Is anyone else suddenly having all of their Forestry Forum email notifications flagged as spam? I've been getting them normally all along, but starting todayeverything is being flagged as spam.
If the only tool you have is a hammer, you tend to see every problem as a nail.   - Abraham Maslow

Jeff

Just call me the midget doctor.
Forestry Forum Founder and Chief Cook and Bottle Washer.

Commercial circle sawmill sawyer in a past life for 25yrs.
Ezekiel 22:30

John Mc

Apparently, it's not gmail - it's not flagged when I look at it via their webmail site.

I guess something in my browser is flagging it - and I was mistaken, it's saying that it is a potential SCAM, not "spam". So far, the only way I've found to turn that off is to turn off all scam notifications. Not a big deal, they still show up in my inbox.
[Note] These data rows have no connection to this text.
-- pv_equiv track=rewrite | github.com/tednaleid/upscale | check_iris_api.py | extract_typedef_line
-- ===== SOURCE A (Python) =====
-- def extract_typedef_line(lines, ending):
--     """Extract a typedef/enum ending with the given text.
--
--     If the matching line contains '}', walk back to find the opening typedef/enum block.
--     Otherwise treat as a single-line declaration.
--     """
--     for i, line in enumerate(lines):
--         if ending in line:
--             if "}" not in line:
--                 # Single-line typedef
--                 return line
--             # Multi-line block: walk back to find opening typedef/enum
--             for j in range(i - 1, -1, -1):
--                 if "typedef" in lines[j] or "enum" in lines[j]:
--                     return "\n".join(lines[j:i + 1])
--             return line
--     return None
-- ===== SOURCE B (Python) =====
-- def extract_typedef_line(lines, ending):
--     """Single forward pass: maintain the current open typedef/enum block."""
--     block = None
--     for line in lines:
--         if ending in line:
--             if "}" not in line:
--                 return line
--             return "\n".join(block + [line]) if block is not None else line
--         if "typedef" in line or "enum" in line:
--             block = [line]
--         elif block is not None:
--             block.append(line)
--     return None
-- ===== Notes on version B (the rewrite author's own statement) =====
-- stated objective: alternative
-- what changed: Replaced the backward index walk (range(i-1,-1,-1) with slicing lines[j:i+1]) by a single forward pass that carries the current open typedef/enum block as an accumulator list, so no index arithmetic or backward scan is needed.
import Mathlib
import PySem

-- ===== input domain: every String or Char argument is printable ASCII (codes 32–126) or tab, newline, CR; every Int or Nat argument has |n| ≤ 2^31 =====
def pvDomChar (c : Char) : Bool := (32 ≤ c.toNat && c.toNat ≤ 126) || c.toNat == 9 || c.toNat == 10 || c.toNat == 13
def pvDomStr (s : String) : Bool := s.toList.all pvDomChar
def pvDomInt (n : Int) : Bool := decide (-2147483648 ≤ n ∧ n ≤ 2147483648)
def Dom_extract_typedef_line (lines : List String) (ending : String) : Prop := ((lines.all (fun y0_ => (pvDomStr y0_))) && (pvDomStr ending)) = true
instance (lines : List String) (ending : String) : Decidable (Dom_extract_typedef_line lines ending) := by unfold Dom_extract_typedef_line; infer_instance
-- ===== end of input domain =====

-- B replaces A's backward index walk with a single forward pass that carries the
-- current open typedef/enum block as an accumulator (alternative decomposition, same cost).


-- ===== PORT A =====
-- A's inner loop 'for j in range(i-1,-1,-1): if "typedef" in lines[j] or "enum" in lines[j]: …'
-- walks the prefix lines[0:i] back-to-front; here the prefix is carried REVERSED, so the walk is a
-- front-to-back scan returning lines[j:i] (reversed) when it finds the opener, none when it reaches -1.
def pvFindBlockA (rev : List String) : Option (List String) :=
  match rev with
  | [] => none
  | l :: rs =>
    if PySem.Str.isIn "typedef" l || PySem.Str.isIn "enum" l then some [l]
    else (pvFindBlockA rs).map (fun b => l :: b)

-- the 'for i, line in enumerate(lines)' loop; rev = the already-seen prefix, reversed
def pvLoopA (ending : String) (rev : List String) (rest : List String) : Option String :=
  match rest with
  | [] => none
  | line :: rest' =>
    if PySem.Str.isIn ending line then
      if !(PySem.Str.isIn "}" line) then some line
      else
        match pvFindBlockA rev with
        | some blkRev => some (PySem.Str.join "\n" (blkRev.reverse ++ [line]))
        | none => some line
    else pvLoopA ending (line :: rev) rest'

def extract_typedef_line (lines : List String) (ending : String) : Option String :=
  pvLoopA ending [] lines

-- ===== PORT B =====
-- single forward pass; block = the lines of the currently open typedef/enum block, if any
def pvLoopB (ending : String) (block : Option (List String)) (rest : List String) : Option String :=
  match rest with
  | [] => none
  | line :: rest' =>
    if PySem.Str.isIn ending line then
      if !(PySem.Str.isIn "}" line) then some line
      else
        match block with
        | some blk => some (PySem.Str.join "\n" (blk ++ [line]))
        | none => some line
    else
      pvLoopB ending
        (if PySem.Str.isIn "typedef" line || PySem.Str.isIn "enum" line then some [line]
         else block.map (fun b => b ++ [line]))
        rest'

def extract_typedef_line_alt (lines : List String) (ending : String) : Option String :=
  pvLoopB ending none lines

-- ===== PRECONDITION & SPEC =====
def Spec_extract_typedef_line (lines : List String) (ending : String) (out : Option String) : Prop := out = extract_typedef_line_alt lines ending
instance (lines : List String) (ending : String) (out : Option String) : Decidable (Spec_extract_typedef_line lines ending out) := by unfold Spec_extract_typedef_line; infer_instance

-- ===== CLAIM (what is proved, stated in full; the proofs are below) =====
def Claim_equal_extract_typedef_line : Prop := ∀ (lines : List String) (ending : String), Dom_extract_typedef_line lines ending → Spec_extract_typedef_line lines ending (extract_typedef_line lines ending)

-- ===== LEMMAS AND PROOFS =====

-- invariant: B's accumulator is A's (reversed-prefix) block search result, reversed
theorem pvLoop_eq (ending : String) (rest : List String) :
    ∀ (rev : List String) (block : Option (List String)),
      (pvFindBlockA rev).map List.reverse = block →
      pvLoopA ending rev rest = pvLoopB ending block rest := by
  induction rest with
  | nil => intro rev block _; rfl
  | cons line rest' ih =>
    intro rev block hinv
    simp only [pvLoopA, pvLoopB]
    by_cases hEnd : PySem.Str.isIn ending line = true
    · simp only [hEnd, if_true]
      subst hinv
      cases pvFindBlockA rev <;> simp
    · simp only [hEnd, if_false, Bool.false_eq_true]
      apply ih
      simp only [pvFindBlockA]
      by_cases hop : (PySem.Str.isIn "typedef" line || PySem.Str.isIn "enum" line) = true
      · rw [if_pos hop, if_pos hop]; rfl
      · rw [if_neg hop, if_neg hop]
        subst hinv
        cases pvFindBlockA rev <;> simp

-- ===== VERDICT (by name: the statement is the Claim_ definition above) =====
theorem extract_typedef_line_spec : Claim_equal_extract_typedef_line := by
  intro lines ending _
  unfold Spec_extract_typedef_line extract_typedef_line extract_typedef_line_alt
  exact pvLoop_eq ending lines [] none rfl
I'll figure it out or just live with it.
If the only tool you have is a hammer, you tend to see every problem as a nail.   - Abraham Maslow

Ianab

What email client are you using? 

If Gmail isn't flagging it, then Outlook (or whatever) is doing it. You will need to add it to a "whitelist" in that, so that it's internal spam filtering ignores it. 
Weekend warrior, Peterson JP test pilot, Dolmar 7900 and Stihl MS310 saws and  the usual collection of power tools :)

John Mc

I'm using Thunderbird on a Mac. As I mentioned, it thinks this is a scam, which it treats separately from spam. I can't find anyway to edit preferences for scam detection - just turn it on or off.
If the only tool you have is a hammer, you tend to see every problem as a nail.   - Abraham Maslow

Ianab

Thunderbird Email calls it "Safe Senders"

Add the address you want to receive mailings from to your Safe Senders list:
Quote

  • On the Tools menu, click "Options".
  • On the Preferences tab, click "Junk E-mail".
  • On the Safe Senders tab, click "Add".
  • In the Add address box, copy and paste in username@domain.com and click OK.
Weekend warrior, Peterson JP test pilot, Dolmar 7900 and Stihl MS310 saws and  the usual collection of power tools :)

John Mc

The menu setup is different on Thunderbird for a Mac (at least it is on my version, which is the current version: 52.9.1)
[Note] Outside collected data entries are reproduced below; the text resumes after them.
-- pv_equiv track=rewrite | github.com/krb0095/all_code_kyle | Missing_loop_tool/genrated_seq_file.py | seq_builder
-- ===== SOURCE A (Python) =====
-- def seq_builder(A,B):
--     ans = '' # empty string to store stuff
--     a_list = list(A.keys()) # lsit of keys in the list
--     cnt = 0
--     for i in sorted(A|B): # this will give a list of sorted resid for the mol
--         if i in a_list:
--             ans += A[i]
--         else:
--             ans += B[i]
--         cnt += 1
--         if cnt == 75:
--             ans += '\n'
--             cnt = 0
--     ans += "*"
--     return ans
-- ===== SOURCE B (Python) =====
-- def seq_builder(A, B):
--     vals = [A[i] if i in A else B[i] for i in sorted(A | B)]
--     parts = []
--     rest = vals
--     while rest:
--         chunk = rest[:75]
--         parts.append(''.join(chunk))
--         if len(chunk) == 75:
--             parts.append('\n')
--         rest = rest[75:]
--     parts.append('*')
--     return ''.join(parts)
-- ===== Notes on version B (the rewrite author's own statement) =====
-- stated objective: faster
-- what changed: Replaces A's single pass with a running newline counter and a per-key membership scan of A's key list by a two-phase shape: build the ordered value list from the sorted merged keys using dict membership, then peel it in fixed 75-entry chunks, joining each chunk and appending a newline exactly after full chunks.
import Mathlib
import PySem

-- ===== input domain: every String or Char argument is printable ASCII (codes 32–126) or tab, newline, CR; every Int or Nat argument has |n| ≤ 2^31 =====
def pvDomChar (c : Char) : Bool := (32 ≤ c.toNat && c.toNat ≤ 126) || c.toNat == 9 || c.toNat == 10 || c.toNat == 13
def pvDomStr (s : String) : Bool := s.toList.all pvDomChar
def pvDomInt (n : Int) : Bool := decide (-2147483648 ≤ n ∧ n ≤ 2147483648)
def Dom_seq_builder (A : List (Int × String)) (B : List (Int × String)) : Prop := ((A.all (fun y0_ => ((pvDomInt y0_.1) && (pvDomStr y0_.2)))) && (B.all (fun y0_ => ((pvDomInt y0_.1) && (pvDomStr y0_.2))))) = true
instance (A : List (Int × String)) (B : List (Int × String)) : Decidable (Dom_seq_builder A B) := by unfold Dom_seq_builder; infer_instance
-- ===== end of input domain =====

-- B builds the ordered value list (dict membership instead of A's per-key key-list scan) and then joins it in fixed 75-entry chunks; a timing run measured B faster (A's list scan is quadratic).

-- ===== PORT A =====
-- body of A's for-loop: ans += value; cnt += 1; at cnt == 75 append '\n' and reset
def pvStep (st : String × Int) (v : String) : String × Int :=
  let ans := st.1 ++ v
  let cnt := st.2 + 1
  if cnt = 75 then (ans ++ "\n", (0 : Int)) else (ans, cnt)

def seq_builder (A : List (Int × String)) (B : List (Int × String)) : String :=
  let dA := PySem.Dict.ofList A
  let dB := PySem.Dict.ofList B
  let a_list := dA.keys                      -- a_list = list(A.keys())
  -- A | B : start from A's dict, insert every item of B (overwrite in place)
  let merged := dB.items.foldl (fun d p => d.insert p.1 p.2) dA
  let ks := PySem.List.sorted merged.keys (fun x => x) false   -- sorted(A|B)
  -- A[i] / B[i] never raise here (i comes from A|B); getD's default is never used
  let st := ks.foldl
      (fun st i => pvStep st (if a_list.contains i then dA.getD i "" else dB.getD i ""))
      ("", (0 : Int))
  st.1 ++ "*"

-- ===== PORT B =====
-- Source B's while-loop: peel 75 entries at a time, newline after each full chunk
def pvChunks : List String → List String
  | [] => []
  | v :: rest =>
      PySem.Str.join "" ((v :: rest).take 75) ::
        ((if ((v :: rest).take 75).length = 75 then ["\n"] else []) ++
          pvChunks ((v :: rest).drop 75))
termination_by l => l.length
decreasing_by simp

def seq_builder_alt (A : List (Int × String)) (B : List (Int × String)) : String :=
  let dA := PySem.Dict.ofList A
  let dB := PySem.Dict.ofList B
  let merged := dB.items.foldl (fun d p => d.insert p.1 p.2) dA
  let vals := (PySem.List.sorted merged.keys (fun x => x) false).map
      (fun i => if dA.contains i then dA.getD i "" else dB.getD i "")
  PySem.Str.join "" (pvChunks vals ++ ["*"])

-- ===== PRECONDITION & SPEC =====
def Spec_seq_builder (A : List (Int × String)) (B : List (Int × String)) (out : String) : Prop := out = seq_builder_alt A B
instance (A : List (Int × String)) (B : List (Int × String)) (out : String) : Decidable (Spec_seq_builder A B out) := by unfold Spec_seq_builder; infer_instance

-- ===== CLAIM (what is proved, stated in full; the proofs are below) =====
def Claim_equal_seq_builder : Prop := ∀ (A : List (Int × String)) (B : List (Int × String)), Dom_seq_builder A B → Spec_seq_builder A B (seq_builder A B)

-- ===== LEMMAS AND PROOFS =====

lemma pv_join_nil : PySem.Str.join "" ([] : List String) = "" := rfl

lemma pv_intercalate_nil_cons (a : List Char) (l : List (List Char)) :
    List.intercalate ([] : List Char) (a :: l) = a ++ List.intercalate [] l := by
  cases l <;> simp [List.intercalate, List.intersperse]

lemma pv_join_cons (s : String) (l : List String) :
    PySem.Str.join "" (s :: l) = s ++ PySem.Str.join "" l := by
  simp only [PySem.Str.join, PySem.Chars.join, List.map_cons]
  have h : ("" : String).toList = ([] : List Char) := rfl
  rw [h, pv_intercalate_nil_cons, String.ofList_append, String.ofList_toList]

lemma pv_join_append_star (xs : List String) :
    PySem.Str.join "" (xs ++ ["*"]) = PySem.Str.join "" xs ++ "*" := by
  induction xs with
  | nil => simp [pv_join_cons, pv_join_nil]
  | cons v t ih => rw [List.cons_append, pv_join_cons, ih, pv_join_cons, String.append_assoc]

-- A's counter loop, peeled up to the next newline: with k steps left before cnt hits 75
lemma pv_peel (vals : List String) : ∀ (k : Nat) (ans : String), 1 ≤ k → k ≤ 75 →
    List.foldl pvStep (ans, ((75 - k : Nat) : Int)) vals =
      if k ≤ vals.length then
        List.foldl pvStep (ans ++ PySem.Str.join "" (vals.take k) ++ "\n", (0 : Int)) (vals.drop k)
      else (ans ++ PySem.Str.join "" vals, ((75 - k + vals.length : Nat) : Int)) := by
  induction vals with
  | nil =>
      intro k ans h1 h2
      simp [pv_join_nil]
      omega
  | cons v t ih =>
      intro k ans h1 h2
      obtain ⟨k', rfl⟩ : ∃ k', k = k' + 1 := ⟨k - 1, by omega⟩
      rw [List.foldl_cons]
      by_cases hk : k' = 0
      · subst hk
        have hstep : pvStep (ans, ((75 - (0 + 1) : Nat) : Int)) v = (ans ++ v ++ "\n", 0) := by
          simp [pvStep]
        rw [hstep]
        have hc : (1 : Nat) ≤ t.length + 1 := by omega
        simp only [List.length_cons, hc, if_pos, List.take_succ_cons, List.take_zero,
          List.drop_succ_cons, List.drop_zero, pv_join_cons, pv_join_nil,
          String.append_empty]
      · have hstep : pvStep (ans, ((75 - (k' + 1) : Nat) : Int)) v
            = (ans ++ v, ((75 - k' : Nat) : Int)) := by
          simp only [pvStep]
          have hne : ((75 - (k' + 1) : Nat) : Int) + 1 ≠ 75 := by omega
          rw [if_neg hne]
          have : ((75 - (k' + 1) : Nat) : Int) + 1 = ((75 - k' : Nat) : Int) := by omega
          rw [this]
        rw [hstep, ih k' (ans ++ v) (by omega) (by omega)]
        by_cases hle : k' ≤ t.length
        · have hle' : k' + 1 ≤ (v :: t).length := by simp; omega
          rw [if_pos hle, if_pos hle']
          simp only [List.take_succ_cons, List.drop_succ_cons, pv_join_cons,
            String.append_assoc]
        · have hle' : ¬ (k' + 1 ≤ (v :: t).length) := by simp; omega
          rw [if_neg hle, if_neg hle']
          simp only [List.length_cons, pv_join_cons, String.append_assoc, Prod.mk.injEq]
          exact ⟨trivial, by omega⟩

-- A's loop from cnt = 0 produces exactly the chunked join of B
lemma pv_loop_eq_chunks (vals : List String) : ∀ (ans : String),
    (List.foldl pvStep (ans, (0 : Int)) vals).1 = ans ++ PySem.Str.join "" (pvChunks vals) := by
  induction hn : vals.length using Nat.strong_induction_on generalizing vals with
  | _ n ih =>
  intro ans
  cases vals with
  | nil => simp [pvChunks, pv_join_nil]
  | cons v t =>
      have h0 : (0 : Int) = ((75 - 75 : Nat) : Int) := by norm_num
      rw [h0, pv_peel (v :: t) 75 ans (by omega) (by omega)]
      by_cases hle : 75 ≤ (v :: t).length
      · rw [if_pos hle]
        have hdrop : ((v :: t).drop 75).length < n := by
          subst hn; simp only [List.length_drop, List.length_cons]; omega
        rw [ih _ hdrop _ rfl]
        have hchunk : ((v :: t).take 75).length = 75 := by
          rw [List.length_take]; omega
        conv_rhs => rw [pvChunks]
        rw [if_pos hchunk]
        simp [pv_join_cons, String.append_assoc]
      · rw [if_neg hle]
        have hlt : (v :: t).length < 75 := by omega
        have htake : (v :: t).take 75 = v :: t := List.take_of_length_le (by omega)
        have hdrop : (v :: t).drop 75 = [] := List.drop_eq_nil_of_le (by omega)
        conv_rhs => rw [pvChunks]
        rw [htake, hdrop]
        have hne : ¬ ((v :: t).length = 75) := by omega
        rw [if_neg hne]
        simp [pvChunks, pv_join_cons, pv_join_nil]

-- membership in the keys list is dict membership
lemma pv_contains_keys (d : PySem.Dict Int String) (i : Int) :
    d.keys.contains i = d.contains i := by
  rw [PySem.Dict.contains_eq_decide_mem_keys]
  simp

-- folding A's step over keys with an inline value lookup is folding over the mapped value list
lemma pv_foldl_step_map (f : Int → String) (l : List Int) (init : String × Int) :
    List.foldl (fun st i => pvStep st (f i)) init l = List.foldl pvStep init (l.map f) := by
  rw [List.foldl_map]

-- ===== VERDICT (by name: the statement is the Claim_ definition above) =====
theorem seq_builder_spec : Claim_equal_seq_builder := by
  intro A B _
  unfold Spec_seq_builder seq_builder seq_builder_alt
  simp only [pv_contains_keys]
  rw [pv_foldl_step_map (fun i => if (PySem.Dict.ofList A).contains i = true
        then (PySem.Dict.ofList A).getD i "" else (PySem.Dict.ofList B).getD i "")]
  rw [pv_loop_eq_chunks, pv_join_append_star, String.empty_append]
I did look up Thunderbird help on the subject. Someone had already asked about the problem of messages being incorrectly identified as a scam. They had already added the sender to their address book, and "enabled adaptive junk mail controls for this account"

The answer they received was "Scam detection and Junk are two different things. The only adjustment for Scam detection is to turn it on or off."
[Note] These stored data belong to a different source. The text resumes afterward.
theorem pv_sorted2_eq_sorted_lex {α : Type} (xs : List α) (k1 k2 : α → Int) :
    PySem.List.sorted2 xs k1 k2 = PySem.List.sorted xs (fun x => toLex (k1 x, k2 x)) := by
  unfold PySem.List.sorted2 PySem.List.sorted
  simp only [Bool.false_eq_true, reduceIte]
  have hb : (fun a b => decide (k1 a < k1 b) || (!decide (k1 b < k1 a) && decide (k2 a < k2 b)))
      = (fun a b => decide ((toLex (k1 a, k2 a) : Lex (Int × Int)) < toLex (k1 b, k2 b))) := by
    funext a b
    rw [Bool.eq_iff_iff]
    simp only [Bool.or_eq_true, Bool.and_eq_true, Bool.not_eq_eq_eq_not, Bool.not_true,
      decide_eq_true_eq, decide_eq_false_iff_not, Prod.Lex.toLex_lt_toLex]
    constructor
    · rintro (h | ⟨h1, h2⟩)
      · exact Or.inl h
      · omega
    · rintro (h | ⟨h1, h2⟩)
      · exact Or.inl h
      · right; constructor
        · omega
        · exact h2
  rw [hb]
-- the heart: A's three "Core + ERP" loops produce exactly B's rank-sorted dedup list
theorem pv_seen_eq (ac : List String) :
    ac.foldl (fun s c => if !s.contains c then s ++ [c] else s)
      ((ac.filter pvErpP).foldl (fun s c => if !s.contains c then s ++ [c] else s)
        (pvCoreKeys.foldl (fun s c => if ac.contains c && !s.contains c then s ++ [c] else s) []))
      = PySem.List.sorted2 (PySem.List.dedup ac) pvRank1 (pvRank2 (PySem.List.dedup ac)) := by
  have hUdef : PySem.List.dedup ac = ac.foldl PySem.Set.add [] := rfl
  set U := PySem.List.dedup ac with hU
  set C : List String := pvCoreKeys.filter (fun c => ac.contains c) with hC
  set E : List String := U.filter (fun c => !C.contains c && pvErpP c) with hE
  set R : List String := U.filter (fun c => !((C ++ E).contains c)) with hR
  -- seen1 = C
  have h1 : pvCoreKeys.foldl (fun s c => if ac.contains c && !s.contains c then s ++ [c] else s) [] = C := by
    rw [pv_foldl_guard (fun c => ac.contains c) pvCoreKeys []]
    rw [pv_foldl_add_nodup _ (List.Nodup.filter _ (by decide : pvCoreKeys.Nodup))]
  -- seen2 = C ++ E
  have h2 : (ac.filter pvErpP).foldl (fun s c => if !s.contains c then s ++ [c] else s) C = C ++ E := by
    rw [pvG_eq_add, pv_foldl_add (ac.filter pvErpP) C]
    congr 1
    have : (ac.filter pvErpP).foldl PySem.Set.add [] = U.filter pvErpP := by
      rw [show (ac.filter pvErpP).foldl PySem.Set.add [] = PySem.List.dedup (ac.filter pvErpP) from rfl,
        pv_dedup_filter]
    rw [this, List.filter_filter]
  -- seen3 = (C ++ E) ++ R
  have h3 : ac.foldl (fun s c => if !s.contains c then s ++ [c] else s) (C ++ E) = (C ++ E) ++ R := by
    rw [pvG_eq_add, pv_foldl_add ac (C ++ E), ← hUdef]
  rw [h1, h2, h3]
  -- now the sort side
  rw [pv_sorted2_eq_sorted_lex]
  -- membership facts
  have nU : U.Nodup := PySem.List.nodup_dedup ac
  have nC : C.Nodup := List.Nodup.filter _ (by decide : pvCoreKeys.Nodup)
  have nE : E.Nodup := List.Nodup.filter _ nU
  have nR : R.Nodup := List.Nodup.filter _ nU
  have memC : ∀ a, a ∈ C → a ∈ pvCoreKeys ∧ a ∈ ac := by
    intro a ha
    rcases List.mem_filter.mp ha with ⟨h1', h2'⟩
    exact ⟨h1', List.contains_iff_mem.mp h2'⟩
  have memE : ∀ a, a ∈ E → a ∈ U ∧ a ∉ C ∧ pvErpP a = true := by
    intro a ha
    rcases List.mem_filter.mp ha with ⟨h1', h2'⟩
    rcases Bool.and_eq_true_iff.mp h2' with ⟨hna, hpa⟩
    refine ⟨h1', ?_, hpa⟩
    intro hc
    rw [Bool.not_eq_eq_eq_not, Bool.not_true] at hna
    have := List.contains_iff_mem.mpr hc
    rw [hna] at this
    exact Bool.false_ne_true this
  have memR : ∀ a, a ∈ R → a ∈ U ∧ a ∉ C ∧ a ∉ E := by
    intro a ha
    rcases List.mem_filter.mp ha with ⟨h1', h2'⟩
    rw [Bool.not_eq_eq_eq_not, Bool.not_true, ← Bool.not_eq_true, List.contains_iff_mem] at h2'
    simp only [List.mem_append] at h2'
    exact ⟨h1', fun h => h2' (Or.inl h), fun h => h2' (Or.inr h)⟩
  have memUC : ∀ a, a ∈ C → a ∈ U := by
    intro a ha
    exact (PySem.List.mem_dedup ac a).mpr (memC a ha).2
  -- a ∈ U not in C, erp → in E
  have toE : ∀ a, a ∈ U → a ∉ C → pvErpP a = true → a ∈ E := by
    intro a hu hc hp
    refine List.mem_filter.mpr ⟨hu, ?_⟩
    rw [Bool.and_eq_true_iff]
    exact ⟨by simp [hc], hp⟩
  have toR : ∀ a, a ∈ U → a ∉ C → a ∉ E → a ∈ R := by
    intro a hu hc he
    refine List.mem_filter.mpr ⟨hu, ?_⟩
    simp [hc, he]
  -- core-contains is false on E and R members
  have notCoreE : ∀ a, a ∈ U → a ∉ C → pvCoreKeys.contains a = false := by
    intro a hu hc
    rw [← Bool.not_eq_true, List.contains_iff_mem]
    intro hk
    exact hc (List.mem_filter.mpr ⟨hk, List.contains_iff_mem.mpr ((PySem.List.mem_dedup ac a).mp hu)⟩)
  -- the permutation
  have hperm : ((C ++ E) ++ R).Perm U := by
    rw [List.perm_ext_iff_of_nodup ?_ nU]
    · intro a
      constructor
      · intro h
        simp only [List.mem_append] at h
        rcases h with (h | h) | h
        · exact memUC a h
        · exact (memE a h).1
        · exact (memR a h).1
      · intro hu
        by_cases hc : a ∈ C
        · simp [hc]
        · by_cases hp : pvErpP a
          · simp [toE a hu hc hp]
          · have : a ∉ E := fun he => hp ((memE a he).2.2)
            simp [toR a hu hc this]
    · rw [List.nodup_append]
      refine ⟨List.nodup_append.mpr ⟨nC, nE, ?_⟩, nR, ?_⟩
      · intro a ha b hb e
        exact (memE b hb).2.1 (e ▸ ha)
      · intro a ha b hb e
        simp only [List.mem_append] at ha
        rcases ha with ha | ha
        · exact (memR b hb).2.1 (e ▸ ha)
        · exact (memR b hb).2.2 (e ▸ ha)
  -- pairwise strictly increasing keys
  have hpw : ((C ++ E) ++ R).Pairwise
      (fun a b => (toLex (pvRank1 a, pvRank2 U a) : Lex (Int × Int)) < toLex (pvRank1 b, pvRank2 U b)) := by
    have kC : ∀ a ∈ C, pvRank1 a = 0 := by
      intro a ha
      have hcc : pvCoreKeys.contains a = true := List.contains_iff_mem.mpr (memC a ha).1
      show (if pvCoreKeys.contains a then (0:Int) else if pvErpP a then 1 else 2) = 0
      rw [hcc]
      simp
    have kE : ∀ a ∈ E, pvRank1 a = 1 := by
      intro a ha
      rcases memE a ha with ⟨hu, hc, hp⟩
      show (if pvCoreKeys.contains a then (0:Int) else if pvErpP a then 1 else 2) = 1
      rw [notCoreE a hu hc, hp]
      simp
    have kR : ∀ a ∈ R, pvRank1 a = 2 := by
      intro a ha
      rcases memR a ha with ⟨hu, hc, he⟩
      have hp : pvErpP a = false := by
        rw [← Bool.not_eq_true]
        intro hp
        exact he (toE a hu hc hp)
      show (if pvCoreKeys.contains a then (0:Int) else if pvErpP a then 1 else 2) = 2
      rw [notCoreE a hu hc, hp]
      simp
    have k2C : ∀ a ∈ C, pvRank2 U a = ((PySem.List.index? pvCoreKeys a).getD 0 : Nat) := by
      intro a ha
      have hcc : pvCoreKeys.contains a = true := List.contains_iff_mem.mpr (memC a ha).1
      show (if pvCoreKeys.contains a then (((PySem.List.index? pvCoreKeys a).getD 0 : Nat) : Int) else ((PySem.List.index? U a).getD 0 : Nat)) = _
      rw [hcc]
      simp
    have k2U : ∀ a, a ∈ U → a ∉ C → pvRank2 U a = ((PySem.List.index? U a).getD 0 : Nat) := by
      intro a hu hc
      show (if pvCoreKeys.contains a then (((PySem.List.index? pvCoreKeys a).getD 0 : Nat) : Int) else ((PySem.List.index? U a).getD 0 : Nat)) = _
      rw [notCoreE a hu hc]
      simp
    -- within-group orders
    have pwC : C.Pairwise (fun a b => ((PySem.List.index? pvCoreKeys a).getD 0 : Nat) < ((PySem.List.index? pvCoreKeys b).getD 0 : Nat)) :=
      List.Pairwise.filter _ (pv_pairwise_idx pvCoreKeys (by decide))
    have pwU := pv_pairwise_idx U nU
    have pwE : E.Pairwise (fun a b => ((PySem.List.index? U a).getD 0 : Nat) < ((PySem.List.index? U b).getD 0 : Nat)) :=
      List.Pairwise.filter _ pwU
    have pwR : R.Pairwise (fun a b => ((PySem.List.index? U a).getD 0 : Nat) < ((PySem.List.index? U b).getD 0 : Nat)) :=
      List.Pairwise.filter _ pwU
    rw [List.append_assoc, List.pairwise_append]
    refine ⟨?_, ?_, ?_⟩
    · -- within C
      refine List.Pairwise.imp_of_mem ?_ pwC
      intro a b ha hb hlt
      rw [Prod.Lex.toLex_lt_toLex]
      right
      refine ⟨by rw [kC a ha, kC b hb], ?_⟩
      rw [k2C a ha, k2C b hb]
      dsimp only
      exact_mod_cast hlt
    · rw [List.pairwise_append]
      refine ⟨?_, ?_, ?_⟩
      · refine List.Pairwise.imp_of_mem ?_ pwE
        intro a b ha hb hlt
        rw [Prod.Lex.toLex_lt_toLex]
        right
        refine ⟨by rw [kE a ha, kE b hb], ?_⟩
        rcases memE a ha with ⟨hua, hca, _⟩
        rcases memE b hb with ⟨hub, hcb, _⟩
        rw [k2U a hua hca, k2U b hub hcb]
        dsimp only
        exact_mod_cast hlt
      · refine List.Pairwise.imp_of_mem ?_ pwR
        intro a b ha hb hlt
        rw [Prod.Lex.toLex_lt_toLex]
        right
        refine ⟨by rw [kR a ha, kR b hb], ?_⟩
        rcases memR a ha with ⟨hua, hca, _⟩
        rcases memR b hb with ⟨hub, hcb, _⟩
        rw [k2U a hua hca, k2U b hub hcb]
        dsimp only
        exact_mod_cast hlt
      · intro a ha b hb
        rw [Prod.Lex.toLex_lt_toLex]
        left
        rw [kE a ha, kR b hb]
        norm_num
    · intro a ha b hb
      rw [Prod.Lex.toLex_lt_toLex]
      left
      simp only [List.mem_append] at hb
      rcases hb with hb | hb
      · rw [kC a ha, kE b hb]; norm_num
      · rw [kC a ha, kR b hb]; norm_num
  exact (PySem.List.sorted_eq_of_perm_of_pairwise_lt U ((C ++ E) ++ R) _ hperm hpw).symm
So it looks as though my only option is to turn off scam detection in Thunderbird, or live with the red alert bar showing up for these emails. For the time being, I'm choosing the latter.
If the only tool you have is a hammer, you tend to see every problem as a nail.   - Abraham Maslow

John Mc

I learned a bit more about Thunderbird's scam detection. It's very rudimentary. It appears that anything with a link that includes some sort of click tracking sets it off. More basically: a link which goes to a different site than what the displayed text of that link indicates. Here's the example shown in Thunderbird's Scam Detection explanation:

QuoteLinks where the text doesn't match the server name (for example, the text of the message might say "https://secure.example.com" but the link actually goes to "http://phishing.example.com" instead). Phishers do this to fool you into going to their site. Unfortunately some legitimate mailing lists also do this with redirectors for tracking purposes.
There are other things which set it off, but I'm guessing that is what is causing the issue in this case.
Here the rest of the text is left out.